Published in final edited form as: J Sci Med Sport. 2013 Aug 9;17(4):346–350. doi: 10.1016/j.jsams.2013.07.008

The Bonar score revisited: Region of evaluation significantly influences the standardized assessment of tendon degeneration

Angela Fearon a,b,c, Jane E Dahlstrom d, Jane Twin e, Jill Cook f, Alex Scott b,c
PMCID: PMC4856522  CAMSID: CAMS5586  PMID: 23932935

Abstract

Objectives

Tendinopathy is a common, costly condition affecting both sporting and sedentary populations. Research into tendinopathy frequently involves the evaluation of tendinosis, a pathology characterized by a lack of inflammatory cells, collagen disruption, neovascularisation, altered cell numbers and morphology and increased glycosaminoglycans. Evaluation of these characteristics can be undertaken using the Bonar histopathology score, but the characteristics are heterogeneous throughout tendon specimens with no standardized method of determining the area to be evaluated. The objective of this study was to assess whether the Bonar score varies depending on the criteria used to define the area of evaluation.

Design

Case series.

Methods

Two independent assessors, with a third to resolve disputes, evaluated 103 areas from 35 tendon specimens using the Bonar score. Specimens were scored once each in the area of worst collagen disruption, degree of vascularization, and cell morphological changes. The inter-tester reliability of the updated Bonar scale was good (r2 = 0.71)

Results

The Bonar score was highest in the areas of worst cell morphological (CM) changes, followed by collagen disruption (CD) and lowest for the area of most extensive vascular proliferation (VS) (regression: CD vs. CM, p = 0.008, CM vs. VS, p < 0.001, CD vs. VS, p = 0.013). Suggested modifications to the Bonar score include the addition of a cellularity domain, specific definitions of hypo- and hypercellularity, and changes to the vascularity score to include pathological avascularity.

Conclusions

The updated Bonar score includes a standardized method of selecting the area of evaluation, which should provide increased reliability when assessing the extent of tendon degeneration.

1. Introduction

Tendinopathy with histopathological evidence of degeneration in the absence of inflammatory cells is referred to as tendinosis. Tendinopathy is common in sporting and sedentary populations,1 and is associated with significant pain, reduction of productivity and quality of life, and costly medical interventions.2 Thus research that increases our understanding of this condition and that evaluates possible treatments is important. Research in this field continues to employ histopathological evaluation of tendon tissue specimens as a standard method.3

The histopathological changes associated with tendinosis include cellular changes, collagen disruption, vascular proliferation, and an increase in glycosaminoglycans.4 and5 Histopathological changes in tendon have been recognized as providing insights into both aetiology and response to treatments.6 For instance, normal tendon and osseotendinous junction display a low blood flow, evidenced by minimal colour Doppler activity,7 whereas tendinopathic tendon displays increased colour Doppler activity and up to three times the number of intratendinous microvessels.7 and 8 Histological changes have also been hypothesized to relate to the progression of the condition, with altered cell morphology hypothesized to be an early but potentially reversible histological feature, and with proliferation of blood vessels occurring later.9,10 and 11 Different patterns of degeneration have been reported between full or partial thickness tears of the rotator cuff,12 and varying levels of tendinosis have been noted in Achilles tears, tendinopathy and control tissue.13 and 14 A change in cell morphology and proliferation was found more commonly than collagen disruption in people with asymptomatic patellar tendinosis.9 These studies provide insights into possible driving factors for tendinopathy. Robust reproducible grading is important in diagnosis and to compare patient outcomes and possible treatments. However, the features of pathology described above are often heterogenous throughout the biopsy sample, with relatively normal areas closely adjacent to areas of advanced pathology.

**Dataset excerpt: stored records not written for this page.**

-- pv_equiv track=rewrite | github.com/pelleservan/AES | src/cypher/key_extension.py | round_constant
-- ===== SOURCE A (Python) =====
-- def round_constant(w=[], round=0):
--     r = ['01', '02', '04', '08', '10', '20', '40', '80', '1B', '36']
--     R = [f'{r[round]}', '00', '00', '00']
--
--     r_bin = []
--     for i in  range(len(R)):
--         r_bin.append(bin(int(R[i], 16)).replace('0b', '').zfill(8))
--
--     word_bin = []
--     for i in range(len(w)):
--         word_bin.append(bin(int(w[i], 16)).replace('0b', '').zfill(8))
--
--     w = []
--     for i in range(len(word_bin)):
--         w.append('')
--         for j in range(len(word_bin[i])):
--             w[i] += str((int(word_bin[i][j]) + int(r_bin[i][j]))%2)
--
--     for i in range(len(w)):
--         w[i] = hex(int(w[i], 2))[2:].zfill(2).upper()
--
--     return w
-- ===== SOURCE B (Python) =====
-- def round_constant(w=[], round=0):
--     r = ['01', '02', '04', '08', '10', '20', '40', '80', '1B', '36']
--     R = [r[round], '00', '00', '00']
--     return [format(int(x, 16) ^ int(c, 16), '02X') for x, c in zip(w, R)]
-- ===== Notes on version B (the rewrite author's own statement) =====
-- stated objective: idiomatic
-- what changed: B replaces A's four-pass binary-string machinery (bin()/zfill per byte, a nested per-bit mod-2 addition loop over character strings, then a hex()-reformat pass) with a single zip/map pass that XORs each word byte against the round-constant byte with the integer ^ operator and formats it with format(v,'02X').
import Mathlib
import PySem

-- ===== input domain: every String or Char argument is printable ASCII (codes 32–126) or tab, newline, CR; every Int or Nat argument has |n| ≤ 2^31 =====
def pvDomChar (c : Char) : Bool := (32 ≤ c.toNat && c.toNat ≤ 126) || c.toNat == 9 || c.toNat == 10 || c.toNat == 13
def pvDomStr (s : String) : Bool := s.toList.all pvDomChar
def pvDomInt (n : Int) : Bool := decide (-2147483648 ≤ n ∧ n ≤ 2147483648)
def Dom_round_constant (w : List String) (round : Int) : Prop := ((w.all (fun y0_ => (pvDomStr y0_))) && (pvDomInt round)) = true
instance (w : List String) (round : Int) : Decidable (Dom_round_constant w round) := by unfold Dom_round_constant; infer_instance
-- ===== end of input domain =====

-- B re-implements A's per-bit binary-string XOR machinery as a single zip/map with the
-- integer XOR operator; the theorems below prove the return values agree on Pre_.

-- ===== PORT A =====
-- hand port of hex(n) (PySem has no hex); exact for 0 ≤ n, the only case A reaches
def pvHexChars (n : Int) : List Char := '0' :: 'x' :: Nat.toDigits 16 n.toNat

-- bin(int(s,16)).replace('0b','').zfill(8), split into its value stage (string work on List Char)
def pvBinstrV (v : Int) : List Char :=
  PySem.Chars.zfill (PySem.Chars.replace (PySem.Int.toBinChars0b v) ['0', 'b'] []) 8
def pvBinstr (s : String) : List Char := pvBinstrV ((PySem.Int.ofStrBase? s 16).getD 0)

-- A's inner loop: w[i] = ''; for j: w[i] += str((int(word_bin[i][j]) + int(r_bin[i][j])) % 2)
def pvXorBits (wb rb : List Char) : List Char :=
  (List.range wb.length).foldl (fun s (j : Nat) =>
    s ++ PySem.Int.toChars (PySem.Int.mod
      ((PySem.Int.ofChars? [(PySem.List.pyGet? wb (↑j : Int)).getD ' ']).getD 0 +
       (PySem.Int.ofChars? [(PySem.List.pyGet? rb (↑j : Int)).getD ' ']).getD 0) 2)) []

-- hex(int(s,2))[2:].zfill(2).upper()
def pvToHex2 (s : List Char) : List Char :=
  PySem.Chars.upper (PySem.Chars.zfill
    (PySem.Chars.slice (pvHexChars ((PySem.Int.ofCharsBase? s 2).getD 0)) (some 2) none) 2)

-- A's body after r[round] succeeded ('.getD' defaults stand where Python would raise; Pre_ excludes those)
def pvBodyA (rc : String) (w : List String) : List String :=
  let R : List String := [rc, "00", "00", "00"]
  let r_bin : List (List Char) :=
    (List.range R.length).foldl (fun acc i => acc ++ [pvBinstr (R.getD i "")]) []
  let word_bin : List (List Char) :=
    (List.range w.length).foldl (fun acc i => acc ++ [pvBinstr (w.getD i "")]) []
  let w2 : List (List Char) :=
    (List.range word_bin.length).foldl
      (fun acc i => acc ++ [pvXorBits (word_bin.getD i []) (r_bin.getD i [])]) []
  (List.range w2.length).foldl
    (fun acc i => acc ++ [String.ofList (pvToHex2 (w2.getD i []))]) []

def round_constant (w : List String) (round : Int) : List String :=
  let r : List String := ["01", "02", "04", "08", "10", "20", "40", "80", "1B", "36"]
  match PySem.List.pyGet? r round with
  | none => []          -- IndexError on r[round] (excluded by Pre_)
  | some rc => pvBodyA rc w

-- ===== PORT B =====
-- hand port of format(v,'02X') (PySem has no hex formatting); exact for 0 ≤ v, the only case B reaches
def pvFmt02X (v : Int) : List Char :=
  PySem.Chars.upper (PySem.Chars.zfill (Nat.toDigits 16 v.toNat) 2)

def pvBodyB (rc : String) (w : List String) : List String :=
  (w.zip [rc, "00", "00", "00"]).map (fun p =>
    String.ofList (pvFmt02X (PySem.Int.bxor
      ((PySem.Int.ofStrBase? p.1 16).getD 0) ((PySem.Int.ofStrBase? p.2 16).getD 0))))

def round_constant_alt (w : List String) (round : Int) : List String :=
  let r : List String := ["01", "02", "04", "08", "10", "20", "40", "80", "1B", "36"]
  match PySem.List.pyGet? r round with
  | none => []          -- IndexError on r[round] (excluded by Pre_)
  | some rc => pvBodyB rc w

-- ===== PRECONDITION & SPEC =====
-- Pre_ excludes exactly the inputs where A raises: round outside [-10,9] (IndexError on r[round]),
-- more than 4 words (IndexError on r_bin[i]), a word that is not a hex literal (ValueError),
-- a negative word (ValueError on the sign char in the bit loop) or one over 0xFF (its binary
-- string is longer than 8 bits, IndexError past the 8-char constant string).
def Pre_round_constant (w : List String) (round : Int) : Prop :=
  (-10 ≤ round ∧ round < 10) ∧ w.length ≤ 4 ∧
  (w.all (fun s => (PySem.Int.ofStrBase? s 16).elim false
    (fun v => decide (0 ≤ v ∧ v ≤ 255))) = true)
instance (w : List String) (round : Int) : Decidable (Pre_round_constant w round) := by
  unfold Pre_round_constant; infer_instance

def pvWitness_round_constant : List String × Int := (["AA", "1b", "05", "ff"], 9)

def Spec_round_constant (w : List String) (round : Int) (out : List String) : Prop := out = round_constant_alt w round
instance (w : List String) (round : Int) (out : List String) : Decidable (Spec_round_constant w round out) := by unfold Spec_round_constant; infer_instance

-- ===== CLAIM (what is proved, stated in full; the proofs are below) =====
def Claim_equal_round_constant : Prop := ∀ (w : List String) (round : Int), Dom_round_constant w round → Pre_round_constant w round → Spec_round_constant w round (round_constant w round)

-- ===== LEMMAS AND PROOFS =====
-- the 8-bit binary string of n, most significant bit first
def pvBits8 (n : Nat) : List Char :=
  (List.range 8).map (fun j => if n.testBit (7 - j) then '1' else '0')

set_option maxRecDepth 200000 in
theorem pv_binstr256 : ∀ n ∈ List.range 256, pvBinstrV (↑n) = pvBits8 n := by decide

set_option maxRecDepth 200000 in
theorem pv_parse256 : ∀ n ∈ List.range 256,
    PySem.Int.ofCharsBase? (pvBits8 n) 2 = some (↑n) := by decide

theorem pv_charXor : ∀ p q : Bool,
    PySem.Int.toChars (PySem.Int.mod
      ((PySem.Int.ofChars? [if p then '1' else '0']).getD 0 +
       (PySem.Int.ofChars? [if q then '1' else '0']).getD 0) 2)
    = [if xor p q then '1' else '0'] := by decide

theorem pv_bits8_get (n j : Nat) (hj : j < 8) :
    PySem.List.pyGet? (pvBits8 n) (↑j) = some (if n.testBit (7 - j) then '1' else '0') := by
  rw [PySem.List.pyGet?_natCast]
  simp [pvBits8, hj]

theorem pv_xor_bits (a b : Nat) :
    pvXorBits (pvBits8 a) (pvBits8 b) = pvBits8 (a ^^^ b) := by
  have hpos : ∀ j : Nat, j < 8 →
      PySem.Int.toChars (PySem.Int.mod
        ((PySem.Int.ofChars? [(PySem.List.pyGet? (pvBits8 a) (↑j : Int)).getD ' ']).getD 0 +
         (PySem.Int.ofChars? [(PySem.List.pyGet? (pvBits8 b) (↑j : Int)).getD ' ']).getD 0) 2)
      = [if (a ^^^ b).testBit (7 - j) then '1' else '0'] := by
    intro j hj
    rw [pv_bits8_get a j hj, pv_bits8_get b j hj]
    simp only [Option.getD_some]
    rw [pv_charXor]
    simp [Nat.testBit_xor]
  have hlen : (pvBits8 a).length = 8 := by simp [pvBits8]
  unfold pvXorBits
  rw [hlen, PySem.List.foldl_append_eq_flatMap, List.nil_append,
    show List.range 8 = [0, 1, 2, 3, 4, 5, 6, 7] from rfl]
  simp only [List.flatMap_cons, List.flatMap_nil, List.append_nil]
  rw [hpos 0 (by norm_num), hpos 1 (by norm_num), hpos 2 (by norm_num), hpos 3 (by norm_num),
    hpos 4 (by norm_num), hpos 5 (by norm_num), hpos 6 (by norm_num), hpos 7 (by norm_num)]
  simp [pvBits8, List.range_succ]
  split_ifs <;> first | rfl | omega

theorem pv_tohex (n : Nat) (h : n < 256) : pvToHex2 (pvBits8 n) = pvFmt02X (↑n) := by
  have hp := pv_parse256 n (by simpa using h)
  simp [pvToHex2, hp, pvHexChars, pvFmt02X, PySem.Chars.slice_eq_listSlice,
    PySem.List.slice_from]

theorem pv_elem (s cs : String) (v m : Int)
    (hs : PySem.Int.ofStrBase? s 16 = some v) (h0 : 0 ≤ v) (h1 : v ≤ 255)
    (hm : PySem.Int.ofStrBase? cs 16 = some m) (hm0 : 0 ≤ m) (hm1 : m ≤ 255) :
    pvToHex2 (pvXorBits (pvBinstr s) (pvBinstr cs)) = pvFmt02X (PySem.Int.bxor v m) := by
  obtain ⟨n, rfl⟩ : ∃ n : Nat, (↑n : Int) = v := ⟨v.toNat, Int.toNat_of_nonneg h0⟩
  obtain ⟨k, rfl⟩ : ∃ k : Nat, (↑k : Int) = m := ⟨m.toNat, Int.toNat_of_nonneg hm0⟩
  have hn : n < 256 := by exact_mod_cast Int.lt_add_one_iff.mpr h1
  have hk : k < 256 := by exact_mod_cast Int.lt_add_one_iff.mpr hm1
  rw [pvBinstr, pvBinstr, hs, hm, Option.getD_some, Option.getD_some,
    pv_binstr256 n (by simpa using hn), pv_binstr256 k (by simpa using hk),
    pv_xor_bits, pv_tohex _ (by exact Nat.xor_lt_two_pow (n := 8) hn hk),
    PySem.Int.bxor_natCast]

theorem pv_body (rc : String) (mi : Int) (w : List String)
    (hm : PySem.Int.ofStrBase? rc 16 = some mi) (hm0 : 0 ≤ mi) (hm1 : mi ≤ 255)
    (hlen : w.length ≤ 4)
    (hw : w.all (fun s => (PySem.Int.ofStrBase? s 16).elim false
      (fun v => decide (0 ≤ v ∧ v ≤ 255))) = true) :
    pvBodyA rc w = pvBodyB rc w := by
  have h00 : PySem.Int.ofStrBase? "00" 16 = some 0 := by decide
  have get : ∀ s ∈ w, ∃ v, PySem.Int.ofStrBase? s 16 = some v ∧ 0 ≤ v ∧ v ≤ 255 := by
    intro s hs
    have := (List.all_eq_true.mp hw) s hs
    cases hv : PySem.Int.ofStrBase? s 16 with
    | none => rw [hv] at this; simp [Option.elim] at this
    | some v => refine ⟨v, rfl, ?_⟩; rw [hv] at this; simpa using this
  rcases w with _|⟨a, _|⟨b, _|⟨c, _|⟨d, _|⟨e, rest⟩⟩⟩⟩⟩
  · simp [pvBodyA, pvBodyB]
  · -- [a]
    obtain ⟨va, ha, ha0, ha1⟩ := get a (by simp)
    simp [pvBodyA, pvBodyB, List.range_succ, ha, hm,
      pv_elem a rc va mi ha ha0 ha1 hm hm0 hm1]
  · -- [a, b]
    obtain ⟨va, ha, ha0, ha1⟩ := get a (by simp)
    obtain ⟨vb, hb, hb0, hb1⟩ := get b (by simp)
    simp [pvBodyA, pvBodyB, List.range_succ, ha, hb, hm, h00,
      pv_elem a rc va mi ha ha0 ha1 hm hm0 hm1,
      pv_elem b "00" vb 0 hb hb0 hb1 h00 (by norm_num) (by norm_num)]
  · -- [a, b, c]
    obtain ⟨va, ha, ha0, ha1⟩ := get a (by simp)
    obtain ⟨vb, hb, hb0, hb1⟩ := get b (by simp)
    obtain ⟨vc, hc, hc0, hc1⟩ := get c (by simp)
    simp [pvBodyA, pvBodyB, List.range_succ, ha, hb, hc, hm, h00,
      pv_elem a rc va mi ha ha0 ha1 hm hm0 hm1,
      pv_elem b "00" vb 0 hb hb0 hb1 h00 (by norm_num) (by norm_num),
      pv_elem c "00" vc 0 hc hc0 hc1 h00 (by norm_num) (by norm_num)]
  · -- [a, b, c, d]
    obtain ⟨va, ha, ha0, ha1⟩ := get a (by simp)
    obtain ⟨vb, hb, hb0, hb1⟩ := get b (by simp)
    obtain ⟨vc, hc, hc0, hc1⟩ := get c (by simp)
    obtain ⟨vd, hd, hd0, hd1⟩ := get d (by simp)
    simp [pvBodyA, pvBodyB, List.range_succ, ha, hb, hc, hd, hm, h00,
      pv_elem a rc va mi ha ha0 ha1 hm hm0 hm1,
      pv_elem b "00" vb 0 hb hb0 hb1 h00 (by norm_num) (by norm_num),
      pv_elem c "00" vc 0 hc hc0 hc1 h00 (by norm_num) (by norm_num),
      pv_elem d "00" vd 0 hd hd0 hd1 h00 (by norm_num) (by norm_num)]
  · simp only [List.length_cons] at hlen; omega

-- ===== VERDICT (by name: the statement is the Claim_ definition above) =====
theorem round_constant_spec : Claim_equal_round_constant := by
  intro w round _ hpre
  unfold Pre_round_constant at hpre
  obtain ⟨⟨hlo, hhi⟩, hlen, hw⟩ := hpre
  unfold Spec_round_constant
  interval_cases round
  · exact pv_body "01" 1 w (by decide) (by decide) (by decide) hlen hw
  · exact pv_body "02" 2 w (by decide) (by decide) (by decide) hlen hw
  · exact pv_body "04" 4 w (by decide) (by decide) (by decide) hlen hw
  · exact pv_body "08" 8 w (by decide) (by decide) (by decide) hlen hw
  · exact pv_body "10" 16 w (by decide) (by decide) (by decide) hlen hw
  · exact pv_body "20" 32 w (by decide) (by decide) (by decide) hlen hw
  · exact pv_body "40" 64 w (by decide) (by decide) (by decide) hlen hw
  · exact pv_body "80" 128 w (by decide) (by decide) (by decide) hlen hw
  · exact pv_body "1B" 27 w (by decide) (by decide) (by decide) hlen hw
  · exact pv_body "36" 54 w (by decide) (by decide) (by decide) hlen hw
  · exact pv_body "01" 1 w (by decide) (by decide) (by decide) hlen hw
  · exact pv_body "02" 2 w (by decide) (by decide) (by decide) hlen hw
  · exact pv_body "04" 4 w (by decide) (by decide) (by decide) hlen hw
  · exact pv_body "08" 8 w (by decide) (by decide) (by decide) hlen hw
  · exact pv_body "10" 16 w (by decide) (by decide) (by decide) hlen hw
  · exact pv_body "20" 32 w (by decide) (by decide) (by decide) hlen hw
  · exact pv_body "40" 64 w (by decide) (by decide) (by decide) hlen hw
  · exact pv_body "80" 128 w (by decide) (by decide) (by decide) hlen hw
  · exact pv_body "1B" 27 w (by decide) (by decide) (by decide) hlen hw
  · exact pv_body "36" 54 w (by decide) (by decide) (by decide) hlen hw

To date there is no standard method of determining the area of the tendon biopsy to be evaluated. Authors have used a number of different assessment methods,15 and16 and have reported a wide range in levels of agreement, varying from (Kappa) 0.17 to 0.87.13 and14 We are not aware of any report detailing how authors have determined which area of tendon to assess, which may in part explain the variation in agreement.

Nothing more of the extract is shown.